# Towing Vehicles



## existentialpony (Dec 4, 2012)

Hi everyone!

I have a question that has been on my mind for some time, especially as I get closer to purchasing a trailer...

I have a 2009 V6 4x4 Ford Explorer Sport Trac with a a factory towing package (class III/IV hitch rated for 5080lbs or, with weight-distribution, 7000lbs), and do not have the option of upgrading.

I am going tomorrow to look at a 2-horse straight-load BP with electronic braking; the trailer weighs 2600lbs empty (I was told) and my horse is about 1100lbs. Figure myself, plus tack, water bottles, etc... add 250lbs of weight to my total. This puts my tow weight at 3950lbs (77.7% of my tow rating-- I was told never to tow above 85% of your rating).

When I look around online, there is a huge amount of angst about towing with an Explorer-- however they were redesigned in 2007 and are now available with towing packages, which changes things.

My question is: am I wrong to think that I can reasonably tow my horse with my Sport Trac + tow package? If you think not, then what makes the numbers wrong?


----------



## existentialpony (Dec 4, 2012)

I will add this-- I have the option of instead buying a 1995 brenderup, which is a slightfixer-upper (needs new tires, new paint job on wood areas, etc), and lacks any locking tack storage space. Otherwise, it is in good shape. Am I an idiot to not snag this one instead? I'll be honest-- I like the layout and look of the regular bumper pull a lot better.

ETA... I live in Tucson, AZ, where we don't exactly have hilly regions to worry about...


----------



## Joe4d (Sep 1, 2011)

your gear is gonna weigh more than 250, but long as you have brake controler in your explorer I dont see an issue with your setup and one horse, or being cautios with 2 on occasion The same people that will come out of the woodwork screaming foul about towing a 4000lb trailer with a 4400 lb explorer, will go outside and hook up an 8000lb trailer to a 7000lb 3/4 ton. 
You did your home work, you got a properly equipped vehicle and are staying well BELOW manufacturers recommendations. Thats what I always tell people READ the factory specs. They built the truck, they have to follow all kinds of DOT specs when they publish those specs, they didnt just pull em out of thin air or off a horse forum webpage.

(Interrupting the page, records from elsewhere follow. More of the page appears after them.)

-- pv_equiv track=rewrite | github.com/SheepCoding/4-Gewinnt | function4Gewinnt.py | nebeneinanderReihe
-- ===== SOURCE A (Python) =====
-- def nebeneinanderReihe(reihe: list, farbe: str, anzahl: int) -> int:
--     """
--     Zweck:
--         Prüfen, ob eine bestimmte Anzahl an Steinen nebeneinander in der Reihe sind
--     Parameter:
--         reihe: eine Zeile oder Spalte als Liste
--         farbe: Farbe der Steine
--         anzahl: gewünschte Anzahl der Steine, die nebeneinander sind
--     Rückgabe:
--         Spalte, in der der letzte Stein der zusammenhängenden Steine liegt
--         -1 wenn nichts gefunden wurde
--     """
--     zaehler = 0  # Zähler der Steine nebeneinander
--     i = 0
--     laenge = len(reihe)
--     while i < laenge and zaehler < anzahl:
--         # wenn richtige Farbe gefunden, Zähler erhöhen
--         if reihe[i] == farbe:
--             zaehler = zaehler + 1
--         # wenn falsche Farbe, Zähler zurück setzen
--         else:
--             zaehler = 0
--         i = i + 1
--     if zaehler >= anzahl:
--         # Stelle, in der der letzte Stein der zusammenhängenden Steine liegt
--         # i geht eine Stelle weiter, bevor die while-Schleife abbricht
--         return i - 1
--     else:
--         return -1
-- ===== SOURCE B (Python) =====
-- def nebeneinanderReihe(reihe: list, farbe: str, anzahl: int) -> int:
--     """Prefix sums of farbe-matches: the window of length anzahl starting at i
--     is fully farbe iff its match count pref[i+anzahl]-pref[i] equals anzahl;
--     return the last index of the first such window, else -1."""
--     if anzahl <= 0:
--         return -1
--     pref = [0]
--     for x in reihe:
--         pref.append(pref[-1] + (x == farbe))
--     for i in range(len(reihe) - anzahl + 1):
--         if pref[i + anzahl] - pref[i] == anzahl:
--             return i + anzahl - 1
--     return -1
-- ===== Notes on version B (the rewrite author's own statement) =====
-- stated objective: alternative
-- what changed: Replaces A's single pass with a resetting consecutive counter by a prefix-sum table of farbe-matches plus a scan over window start positions, returning i+anzahl-1 at the first window whose match count equals anzahl.
import Mathlib
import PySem

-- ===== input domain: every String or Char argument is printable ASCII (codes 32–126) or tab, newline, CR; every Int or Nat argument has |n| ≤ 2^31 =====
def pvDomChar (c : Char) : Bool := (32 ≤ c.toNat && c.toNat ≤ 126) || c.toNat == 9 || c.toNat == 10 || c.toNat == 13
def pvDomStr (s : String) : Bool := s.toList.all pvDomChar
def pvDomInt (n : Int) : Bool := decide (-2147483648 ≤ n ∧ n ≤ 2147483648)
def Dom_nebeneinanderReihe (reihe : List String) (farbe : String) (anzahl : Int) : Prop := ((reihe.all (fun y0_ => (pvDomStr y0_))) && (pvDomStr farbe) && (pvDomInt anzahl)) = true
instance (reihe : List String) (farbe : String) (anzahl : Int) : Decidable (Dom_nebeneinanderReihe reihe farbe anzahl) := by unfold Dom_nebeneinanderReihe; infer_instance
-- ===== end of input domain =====

-- B replaces A's resetting-counter pass by a prefix-sum table of farbe-matches
-- plus a scan over window start positions (alternative algorithm, same O(n) cost).

-- ===== PORT A =====
-- the while loop: fuel counts the remaining iterations (≤ len reihe, so fuel = len reihe
-- suffices); the index i is always in range when read, so pyGetD's default is unreachable
def nebLoop (reihe : List String) (farbe : String) (anzahl : Int) :
    Nat → Int → Int → Int × Int
  | 0, i, zaehler => (i, zaehler)
  | fuel + 1, i, zaehler =>
    if i < (reihe.length : Int) ∧ zaehler < anzahl then
      nebLoop reihe farbe anzahl fuel (i + 1)
        (if PySem.List.pyGetD reihe i "" == farbe then zaehler + 1 else 0)
    else (i, zaehler)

on a side note to the naysayers, that explorer is bigger and heavier than most 90's era 1/2 tons. thats why its rated to tow about the same.


----------



## ~*~anebel~*~ (Aug 21, 2008)

It's not about weight it's about wheel base. Too shirt a wheelbase and the trailer will sway.

Skip the Benderup. I had a mechanic friend of mine take a look at one and he said he wouldn't even hook one up. The parts that should be solid are all little pieces of metal welded together. Not to mention if you have a kicker in there it won't take much to kick right through the wall, especially in cold.

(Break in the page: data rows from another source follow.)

-- pv_equiv track=rewrite | github.com/ahesselgesser/TeamAAA | mysite/core/paser/main_parser.py | assessmentMethodProcessor
-- ===== SOURCE A (Python) =====
-- def assessmentMethodProcessor(assessment_methods):
--     output = []
--     temp = []
--     for item in assessment_methods:
--         if (type(item) == str and item.startswith("SLO")):
--             if (len(temp) != 0):
--                 output.append(temp)
--                 temp = []
--         temp.append(item)
--     output.append(temp)
--     return output
-- ===== SOURCE B (Python) =====
-- def assessmentMethodProcessor(assessment_methods):
--     # Back-to-front single pass: scan the list in reverse, collecting the open
--     # group; a marker seals it (the group includes the marker). Accumulators are
--     # kept reversed so only O(1) amortized appends are needed.
--     open_rev = []    # current open group, in reverse order
--     sealed_rev = []  # sealed groups, most recently sealed first
--     for item in reversed(assessment_methods):
--         if type(item) == str and item.startswith("SLO"):
--             sealed_rev.append([item] + open_rev[::-1])
--             open_rev = []
--         else:
--             open_rev.append(item)
--     sealed = sealed_rev[::-1]
--     if not open_rev and sealed:
--         return sealed
--     return [open_rev[::-1]] + sealed
-- ===== Notes on version B (the rewrite author's own statement) =====
-- stated objective: alternative
-- what changed: B traverses the list in reverse, building complete groups back-to-front with reversed accumulators (a marker seals the currently open group, which contains the marker itself), instead of A's forward pass that flushes a temp accumulator when a marker is met; a final fix-up for a leading group replaces A's len(temp)!=0 guard.
import Mathlib
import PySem

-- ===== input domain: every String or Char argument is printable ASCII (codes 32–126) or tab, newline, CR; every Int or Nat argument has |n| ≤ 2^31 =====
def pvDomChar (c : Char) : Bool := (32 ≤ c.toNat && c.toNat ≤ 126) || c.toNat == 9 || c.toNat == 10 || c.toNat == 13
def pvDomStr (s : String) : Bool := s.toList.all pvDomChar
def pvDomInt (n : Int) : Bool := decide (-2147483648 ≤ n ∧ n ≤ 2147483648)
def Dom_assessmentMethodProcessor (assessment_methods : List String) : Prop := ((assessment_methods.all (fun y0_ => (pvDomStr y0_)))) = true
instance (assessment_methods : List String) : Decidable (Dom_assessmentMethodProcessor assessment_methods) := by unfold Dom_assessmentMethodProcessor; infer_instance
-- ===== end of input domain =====

-- B rebuilds the groups back-to-front in a reversed pass (a marker seals the open
-- group) instead of A's forward flush-on-marker accumulator; same cost, alternative structure.

-- ===== PORT A =====
-- loop body of A: flush temp on an "SLO" marker (when nonempty), then append item
def pvStepA (acc : List (List String) × List String) (item : String) :
    List (List String) × List String :=
  let output := acc.1
  let temp := acc.2
  if PySem.Str.startswith item "SLO" then
    if temp.length ≠ 0 then (output ++ [temp], ([] : List String) ++ [item])
    else (output, temp ++ [item])
  else (output, temp ++ [item])

def assessmentMethodProcessor (assessment_methods : List String) : List (List String) :=
  let st := assessment_methods.foldl pvStepA ([], [])
  st.1 ++ [st.2]

-- ===== PORT B =====
-- loop body of B: over the reversed list, with reversed accumulators; a marker
-- seals the open group (reversing it back into original order)
def pvStepB (acc : List String × List (List String)) (item : String) :
    List String × List (List String) :=
  let open_rev := acc.1
  let sealed_rev := acc.2
  if PySem.Str.startswith item "SLO" then
    (([] : List String), sealed_rev ++ [[item] ++ open_rev.reverse])
  else (open_rev ++ [item], sealed_rev)

def assessmentMethodProcessor_alt (assessment_methods : List String) : List (List String) :=
  let st := assessment_methods.reverse.foldl pvStepB ([], [])
  let sealed := st.2.reverse
  if st.1 = [] ∧ sealed ≠ [] then sealed else st.1.reverse :: sealed

-- ===== PRECONDITION & SPEC =====
def Spec_assessmentMethodProcessor (assessment_methods : List String) (out : List (List String)) : Prop := out = assessmentMethodProcessor_alt assessment_methods
instance (assessment_methods : List String) (out : List (List String)) : Decidable (Spec_assessmentMethodProcessor assessment_methods out) := by unfold Spec_assessmentMethodProcessor; infer_instance

-- ===== CLAIM (what is proved, stated in full; the proofs are below) =====
def Claim_equal_assessmentMethodProcessor : Prop := ∀ (assessment_methods : List String), Dom_assessmentMethodProcessor assessment_methods → Spec_assessmentMethodProcessor assessment_methods (assessmentMethodProcessor assessment_methods)

-- ===== LEMMAS AND PROOFS =====

-- abstract (prepend-style) version of B's loop body, used only in the proofs
def pvStepBAbs (acc : List String × List (List String)) (item : String) :
    List String × List (List String) :=
  if PySem.Str.startswith item "SLO" then (([] : List String), ([item] ++ acc.1) :: acc.2)
  else ([item] ++ acc.1, acc.2)

-- the real pvStepB fold is the pvStepBAbs fold with both accumulators reversed
theorem pvStepB_rev (l : List String) : ∀ (o : List String) (s : List (List String)),
    List.foldl pvStepB (o.reverse, s.reverse) l
      = ((List.foldl pvStepBAbs (o, s) l).1.reverse,
         (List.foldl pvStepBAbs (o, s) l).2.reverse) := by
  induction l with
  | nil => intro o s; simp
  | cons x rest ih =>
    intro o s
    by_cases hs : PySem.Chars.startswith x.toList ['S', 'L', 'O'] = true
    · rw [List.foldl_cons, List.foldl_cons]
      have h1 : pvStepB (o.reverse, s.reverse) x
          = (([] : List String).reverse, ((x :: o) :: s).reverse) := by
        simp [pvStepB, hs]
      have h2 : pvStepBAbs (o, s) x = ([], (x :: o) :: s) := by
        simp [pvStepBAbs, hs]
      rw [h1, h2, ih]
    · rw [List.foldl_cons, List.foldl_cons]
      have h1 : pvStepB (o.reverse, s.reverse) x = ((x :: o).reverse, s.reverse) := by
        simp [pvStepB, hs]
      have h2 : pvStepBAbs (o, s) x = (x :: o, s) := by
        simp [pvStepBAbs, hs]
      rw [h1, h2, ih]

-- common recursive characterisation: groups of `xs` with open accumulator `temp`
def pvAux (temp : List String) : List String → List (List String)
  | [] => [temp]
  | x :: rest =>
      if PySem.Str.startswith x "SLO" then temp :: pvAux [x] rest
      else pvAux (temp ++ [x]) rest

-- A's foldl, started with a nonempty accumulator, computes pvAux
theorem pvA_foldl (xs : List String) : ∀ (out : List (List String)) (temp : List String),
    temp ≠ [] →
    (xs.foldl pvStepA (out, temp)).1 ++ [(xs.foldl pvStepA (out, temp)).2]
      = out ++ pvAux temp xs := by
  induction xs with
  | nil => intro out temp _; simp [pvAux]
  | cons x rest ih =>
    intro out temp h
    have ht : temp.length ≠ 0 := by simpa using h
    by_cases hs : PySem.Chars.startswith x.toList ['S', 'L', 'O'] = true
    · rw [List.foldl_cons]
      have hstep : pvStepA (out, temp) x = (out ++ [temp], ([] : List String) ++ [x]) := by
        simp [pvStepA, hs, ht]
      rw [hstep, ih (out ++ [temp]) ([] ++ [x]) (by simp)]
      simp [pvAux, hs]
    · rw [List.foldl_cons]
      have hstep : pvStepA (out, temp) x = (out, temp ++ [x]) := by
        simp [pvStepA, hs]
      rw [hstep, ih out (temp ++ [x]) (by simp)]
      simp [pvAux, hs]

-- B's reversed foldl is a foldr; relate it to pvAux
theorem pvB_foldr (xs : List String) : ∀ (temp : List String), temp ≠ [] →
    pvAux temp xs
      = (temp ++ (xs.foldr (fun x acc => pvStepBAbs acc x) ([], [])).1)
          :: (xs.foldr (fun x acc => pvStepBAbs acc x) ([], [])).2 := by
  induction xs with
  | nil => intro temp _; simp [pvAux]
  | cons x rest ih =>
    intro temp h
    by_cases hs : PySem.Chars.startswith x.toList ['S', 'L', 'O'] = true
    · rw [List.foldr_cons]
      have haux : pvAux temp (x :: rest) = temp :: pvAux [x] rest := by
        simp [pvAux, hs]
      rw [haux, ih ([x]) (by simp)]
      simp [pvStepBAbs, hs]
    · rw [List.foldr_cons]
      have haux : pvAux temp (x :: rest) = pvAux (temp ++ [x]) rest := by
        simp [pvAux, hs]
      rw [haux, ih (temp ++ [x]) (by simp)]
      simp [pvStepBAbs, hs]

-- ===== VERDICT (by name: the statement is the Claim_ definition above) =====
theorem assessmentMethodProcessor_spec : Claim_equal_assessmentMethodProcessor := by
  intro xs _
  unfold Spec_assessmentMethodProcessor assessmentMethodProcessor assessmentMethodProcessor_alt
  have hrev := pvStepB_rev xs.reverse ([]) ([])
  simp only [List.reverse_nil] at hrev
  rw [hrev, List.foldl_reverse]
  simp only [List.reverse_reverse, List.reverse_eq_nil_iff]
  cases xs with
  | nil => simp
  | cons x rest =>
    have hstart : (List.foldl pvStepA ([], []) (x :: rest))
        = List.foldl pvStepA ([], [x]) rest := by
      by_cases hs : PySem.Chars.startswith x.toList ['S', 'L', 'O'] = true <;>
        simp [pvStepA, hs]
    have hA := pvA_foldl rest ([]) ([x]) (by simp)
    have hB := pvB_foldr rest ([x]) (by simp)
    rw [hstart, hA, List.nil_append, hB, List.foldr_cons]
    by_cases hs : PySem.Chars.startswith x.toList ['S', 'L', 'O'] = true <;>
      simp [pvStepBAbs, hs]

Get sway bars for your rig, they make a huge difference, especially towing with a shorter vehicle.
Good luck!
_Posted via Mobile Device_


----------



## Joe4d (Sep 1, 2011)

run the weight distribution hitch , you'll be fine. 
only a couple inches difference between that vehicle and my 94 F150, which was perfectly fine towing. and the explorer is heavier. 
They stopped being the teeny tiny 4cyl ranger based vehicles along time ago.


----------



## existentialpony (Dec 4, 2012)

Thanks for the advice! I looked into sway bars-- can they be installed without a weight distribution system?

I went to look at the trailer today and it was as good as it seems (just a few cosmetic spots to spray with anti-rust and spraypaint, etc). The inside is coated with rhinoliner which is GENIUS to me (the floorboards are nearly waterproof!)... now I'm just debating if I should take it tomorrow morning or not! 

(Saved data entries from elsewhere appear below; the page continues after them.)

-- pv_equiv track=rewrite | github.com/mggg/VoteKit | src/votekit/ballot_generator/bloc_slate_generator/cambridge.py | _reduce_ballot
-- ===== SOURCE A (Python) =====
-- def _reduce_ballot(original_slate_ballot: str, w_count: int, c_count: int):
--     """
--     Takes a long ballot and reduces it to match the number of candidates in the config.
--
--     Args:
--         original_slate_ballot (str): The original ballot to reduce. Slate type.
--         w_count (int): The number of candidates in the majority bloc.
--         c_count (int): The number of candidates in the minority bloc.
--
--     Returns:
--         str: The reduced ballot.
--     """
--     new_ballot = ""
--     for char in original_slate_ballot:
--         if char == "W" and w_count > 0:
--             new_ballot += "W"
--             w_count -= 1
--         elif char == "C" and c_count > 0:
--             new_ballot += "C"
--             c_count -= 1
--     return new_ballot
-- ===== SOURCE B (Python) =====
-- def _reduce_ballot(original_slate_ballot: str, w_count: int, c_count: int):
--     """Stateless re-implementation: a character is kept iff it is a 'W' ('C')
--     whose number of earlier 'W's ('C's) is still below w_count (c_count)."""
--     s = original_slate_ballot
--
--     def keep(i, ch):
--         if ch == "W":
--             return s.count("W", 0, i) < w_count
--         if ch == "C":
--             return s.count("C", 0, i) < c_count
--         return False
--
--     return "".join(ch for i, ch in enumerate(s) if keep(i, ch))
-- ===== Notes on version B (the rewrite author's own statement) =====
-- stated objective: alternative
-- what changed: Replaces A's single stateful pass with mutable decrementing counters by a stateless filter: each position is kept iff the count of its letter in the strict prefix is still below the corresponding quota, computed per position.
import Mathlib
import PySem

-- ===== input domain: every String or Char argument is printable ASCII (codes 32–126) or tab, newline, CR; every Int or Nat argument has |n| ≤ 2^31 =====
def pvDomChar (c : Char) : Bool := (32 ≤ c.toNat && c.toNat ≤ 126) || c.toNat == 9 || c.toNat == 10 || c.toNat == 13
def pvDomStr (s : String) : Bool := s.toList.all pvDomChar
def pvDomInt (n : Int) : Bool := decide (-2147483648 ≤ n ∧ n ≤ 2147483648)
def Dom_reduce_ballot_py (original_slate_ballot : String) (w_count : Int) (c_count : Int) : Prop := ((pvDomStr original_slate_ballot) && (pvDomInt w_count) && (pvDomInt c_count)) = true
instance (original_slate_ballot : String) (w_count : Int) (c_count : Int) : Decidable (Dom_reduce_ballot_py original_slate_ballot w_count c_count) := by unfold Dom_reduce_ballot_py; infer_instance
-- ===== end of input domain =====

-- B replaces A's single stateful pass (mutable decrementing counters) by a stateless
-- per-position filter based on prefix letter counts; objective: alternative (not faster).

-- ===== PORT A =====
-- the for-loop with mutable (new_ballot, w_count, c_count) becomes a foldl over that state
def reduce_ballot_py (original_slate_ballot : String) (w_count : Int) (c_count : Int) : String :=
  let r := original_slate_ballot.toList.foldl
    (fun (st : List Char × Int × Int) ch =>
      if ch = 'W' ∧ st.2.1 > 0 then (st.1 ++ ['W'], st.2.1 - 1, st.2.2)
      else if ch = 'C' ∧ st.2.2 > 0 then (st.1 ++ ['C'], st.2.1, st.2.2 - 1)
      else st)
    ([], w_count, c_count)
  String.mk r.1

-- ===== PORT B =====
-- helper `keep`: s.count('W', 0, i) is exactly (s.toList.take i).count 'W' for 0 ≤ i
def pvKeep (l : List Char) (w_count c_count : Int) (i : Int) (ch : Char) : Bool :=
  if ch = 'W' then decide (((l.take i.toNat).count 'W' : Int) < w_count)
  else if ch = 'C' then decide (((l.take i.toNat).count 'C' : Int) < c_count)
  else false

-- "".join(ch for i, ch in enumerate(s) if keep(i, ch))
def reduce_ballot_py_alt (original_slate_ballot : String) (w_count : Int) (c_count : Int) : String :=
  let l := original_slate_ballot.toList
  String.mk (((PySem.List.enumerate l 0).filter
    (fun p => pvKeep l w_count c_count p.1 p.2)).map (·.2))

-- ===== PRECONDITION & SPEC =====
def Spec_reduce_ballot_py (original_slate_ballot : String) (w_count : Int) (c_count : Int) (out : String) : Prop := out = reduce_ballot_py_alt original_slate_ballot w_count c_count
instance (original_slate_ballot : String) (w_count : Int) (c_count : Int) (out : String) : Decidable (Spec_reduce_ballot_py original_slate_ballot w_count c_count out) := by unfold Spec_reduce_ballot_py; infer_instance

-- ===== CLAIM (what is proved, stated in full; the proofs are below) =====
def Claim_equal_reduce_ballot_py : Prop := ∀ (original_slate_ballot : String) (w_count : Int) (c_count : Int), Dom_reduce_ballot_py original_slate_ballot w_count c_count → Spec_reduce_ballot_py original_slate_ballot w_count c_count (reduce_ballot_py original_slate_ballot w_count c_count)

-- ===== LEMMAS AND PROOFS =====

-- common recursive characterisation of the kept characters
def pvSpecF : List Char → Int → Int → List Char
  | [], _, _ => []
  | ch :: r, w, c =>
    if ch = 'W' ∧ w > 0 then 'W' :: pvSpecF r (w - 1) c
    else if ch = 'C' ∧ c > 0 then 'C' :: pvSpecF r w (c - 1)
    else pvSpecF r w c

theorem pvSpecF_nonposW : ∀ (l : List Char) (c w w' : Int), w ≤ 0 → w' ≤ 0 →
    pvSpecF l w c = pvSpecF l w' c := by
  intro l
  induction l with
  | nil => intro _ _ _ _ _; rfl
  | cons x r ih =>
    intro c w w' hw hw'
    simp only [pvSpecF]
    rw [if_neg (α := List Char) (c := x = 'W' ∧ w > 0) (fun h => absurd h.2 (by omega)),
        if_neg (α := List Char) (c := x = 'W' ∧ w' > 0) (fun h => absurd h.2 (by omega))]
    by_cases hC : x = 'C' ∧ c > 0
    · rw [if_pos hC, if_pos hC]
      exact congrArg _ (ih (c - 1) w w' hw hw')
    · rw [if_neg hC, if_neg hC]
      exact ih c w w' hw hw'

theorem pvSpecF_nonposC : ∀ (l : List Char) (w c c' : Int), c ≤ 0 → c' ≤ 0 →
    pvSpecF l w c = pvSpecF l w c' := by
  intro l
  induction l with
  | nil => intro _ _ _ _ _; rfl
  | cons x r ih =>
    intro w c c' hc hc'
    simp only [pvSpecF]
    rw [if_neg (α := List Char) (c := x = 'C' ∧ c > 0) (fun h => absurd h.2 (by omega)),
        if_neg (α := List Char) (c := x = 'C' ∧ c' > 0) (fun h => absurd h.2 (by omega))]
    by_cases hW : x = 'W' ∧ w > 0
    · rw [if_pos hW, if_pos hW]
      exact congrArg _ (ih (w - 1) c c' hc hc')
    · rw [if_neg hW, if_neg hW]
      exact ih w c c' hc hc'

-- A's fold equals the accumulator followed by pvSpecF
theorem pvFoldA : ∀ (l : List Char) (nb : List Char) (w c : Int),
    (l.foldl (fun (st : List Char × Int × Int) ch =>
      if ch = 'W' ∧ st.2.1 > 0 then (st.1 ++ ['W'], st.2.1 - 1, st.2.2)
      else if ch = 'C' ∧ st.2.2 > 0 then (st.1 ++ ['C'], st.2.1, st.2.2 - 1)
      else st) (nb, w, c)).1 = nb ++ pvSpecF l w c := by
  intro l
  induction l with
  | nil => intro nb w c; simp [pvSpecF]
  | cons x r ih =>
    intro nb w c
    simp only [List.foldl_cons, pvSpecF]
    by_cases h1 : x = 'W' ∧ w > 0
    · simp [h1, ih]
    · by_cases h2 : x = 'C' ∧ c > 0
      · simp [h2, ih]
      · simp [h1, h2, ih]

-- B's filter, generalised over an already-consumed prefix `pre`
theorem pvFoldB : ∀ (l pre : List Char) (w c : Int),
    ((PySem.List.enumerate l (pre.length : Int)).filter
      (fun p => pvKeep (pre ++ l) w c p.1 p.2)).map (·.2)
    = pvSpecF l (w - pre.count 'W') (c - pre.count 'C') := by
  intro l
  induction l with
  | nil => intro pre w c; simp [PySem.List.enumerate_nil, pvSpecF]
  | cons x r ih =>
    intro pre w c
    have hassoc : pre ++ x :: r = (pre ++ [x]) ++ r := by simp
    have hlen : (pre.length : Int) + 1 = (((pre ++ [x]).length : Nat) : Int) := by
      simp
    rw [PySem.List.enumerate_cons, List.filter_cons]
    by_cases hxW : x = 'W'
    · have cW : (pre ++ [x]).count 'W' = pre.count 'W' + 1 := by simp [hxW]
      have cC : (pre ++ [x]).count 'C' = pre.count 'C' := by simp [hxW]
      by_cases hw : (pre.count 'W' : Int) < w
      · have hkeep : pvKeep (pre ++ x :: r) w c (pre.length : Int) x = true := by
          simp [pvKeep, hxW, hw]
        rw [hkeep, if_pos rfl, List.map_cons, hassoc, hlen, ih (pre ++ [x]) w c, cW, cC]
        have e : w - ((pre.count 'W' + 1 : Nat) : Int) = w - pre.count 'W' - 1 := by
          push_cast; ring
        rw [e]
        simp only [pvSpecF]
        rw [if_pos ⟨hxW, by omega⟩, hxW]
      · have hkeep : pvKeep (pre ++ x :: r) w c (pre.length : Int) x = false := by
          simp [pvKeep, hxW]; omega
        rw [hkeep, if_neg (by simp), hassoc, hlen, ih (pre ++ [x]) w c, cW, cC]
        simp only [pvSpecF]
        rw [if_neg (fun h => hw (by omega)),
            if_neg (fun h => absurd (hxW ▸ h.1) (by decide))]
        exact pvSpecF_nonposW r (c - pre.count 'C') _ _ (by push_cast; omega) (by omega)
    · by_cases hxC : x = 'C'
      · have cW : (pre ++ [x]).count 'W' = pre.count 'W' := by simp [hxC]
        have cC : (pre ++ [x]).count 'C' = pre.count 'C' + 1 := by simp [hxC]
        by_cases hc : (pre.count 'C' : Int) < c
        · have hkeep : pvKeep (pre ++ x :: r) w c (pre.length : Int) x = true := by
            simp [pvKeep, hxC, hc]
          rw [hkeep, if_pos rfl, List.map_cons, hassoc, hlen, ih (pre ++ [x]) w c, cW, cC]
          have e : c - ((pre.count 'C' + 1 : Nat) : Int) = c - pre.count 'C' - 1 := by
            push_cast; ring
          rw [e]
          simp only [pvSpecF]
          rw [if_neg (fun h => hxW h.1), if_pos ⟨hxC, by omega⟩, hxC]
        · have hkeep : pvKeep (pre ++ x :: r) w c (pre.length : Int) x = false := by
            simp [pvKeep, hxC]; omega
          rw [hkeep, if_neg (by simp), hassoc, hlen, ih (pre ++ [x]) w c, cW, cC]
          simp only [pvSpecF]
          rw [if_neg (fun h => hxW h.1), if_neg (fun h => hc (by omega))]
          exact pvSpecF_nonposC r (w - pre.count 'W') _ _ (by push_cast; omega) (by omega)
      · have cW : (pre ++ [x]).count 'W' = pre.count 'W' := by simp [hxW]
        have cC : (pre ++ [x]).count 'C' = pre.count 'C' := by simp [hxC]
        have hkeep : pvKeep (pre ++ x :: r) w c (pre.length : Int) x = false := by
          simp [pvKeep, hxW, hxC]
        rw [hkeep, if_neg (by simp), hassoc, hlen, ih (pre ++ [x]) w c, cW, cC]
        simp only [pvSpecF]
        rw [if_neg (fun h => hxW h.1), if_neg (fun h => hxC h.1)]

-- ===== VERDICT (by name: the statement is the Claim_ definition above) =====
theorem reduce_ballot_py_spec : Claim_equal_reduce_ballot_py := by
  intro s w c _
  unfold Spec_reduce_ballot_py reduce_ballot_py reduce_ballot_py_alt
  have hA := pvFoldA s.toList [] w c
  have hB := pvFoldB s.toList [] w c
  simp only [List.length_nil, Nat.cast_zero, List.nil_append, List.count_nil, sub_zero] at hB
  simp only [hA, List.nil_append, hB]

What do you think about this for $2600? Good deal? 2-Horse bumper-pull straight load trailer (Lowered for quick sale!)


----------



## Joe4d (Sep 1, 2011)

google tire codes and look up the age of the tires, tread doesnt mean good on trailer tires, at about 10 years they start blowing out. I dont like steel trailers and loathed the under manger tack area. My first trailer was near identical to that one. Weighed 2860 with empty. 2600 doesnt seem bad assuming the steel is sound.


----------



## existentialpony (Dec 4, 2012)

Well I bought the trailer and towed it home yesterday-- tows like a dream! Honestly, didn't even really need the brake controller when it was empty (had to turn off the boost), and no one at the barn guessed it was as old as 1989! Taking it in to a local shop today just to have it looked over in case there's anything I missed.

Definitely glad I passed on the brenderup. Looking forward to hauling to my first show this weekend!


----------



## Zexious (Aug 2, 2013)

Congrats on the purchase!


----------



## cowgirl4753 (Aug 3, 2012)

Nice, you need to put up pics!!
_Posted via Mobile Device_


----------



## existentialpony (Dec 4, 2012)

cowgirl4753 said:


> Nice, you need to put up pics!!
> _Posted via Mobile Device_


Ooh, right!  The little truck & little trailer do make a cute combination. I'll take a few photos when I get the trailer back from the shop or at the show this weekend!


----------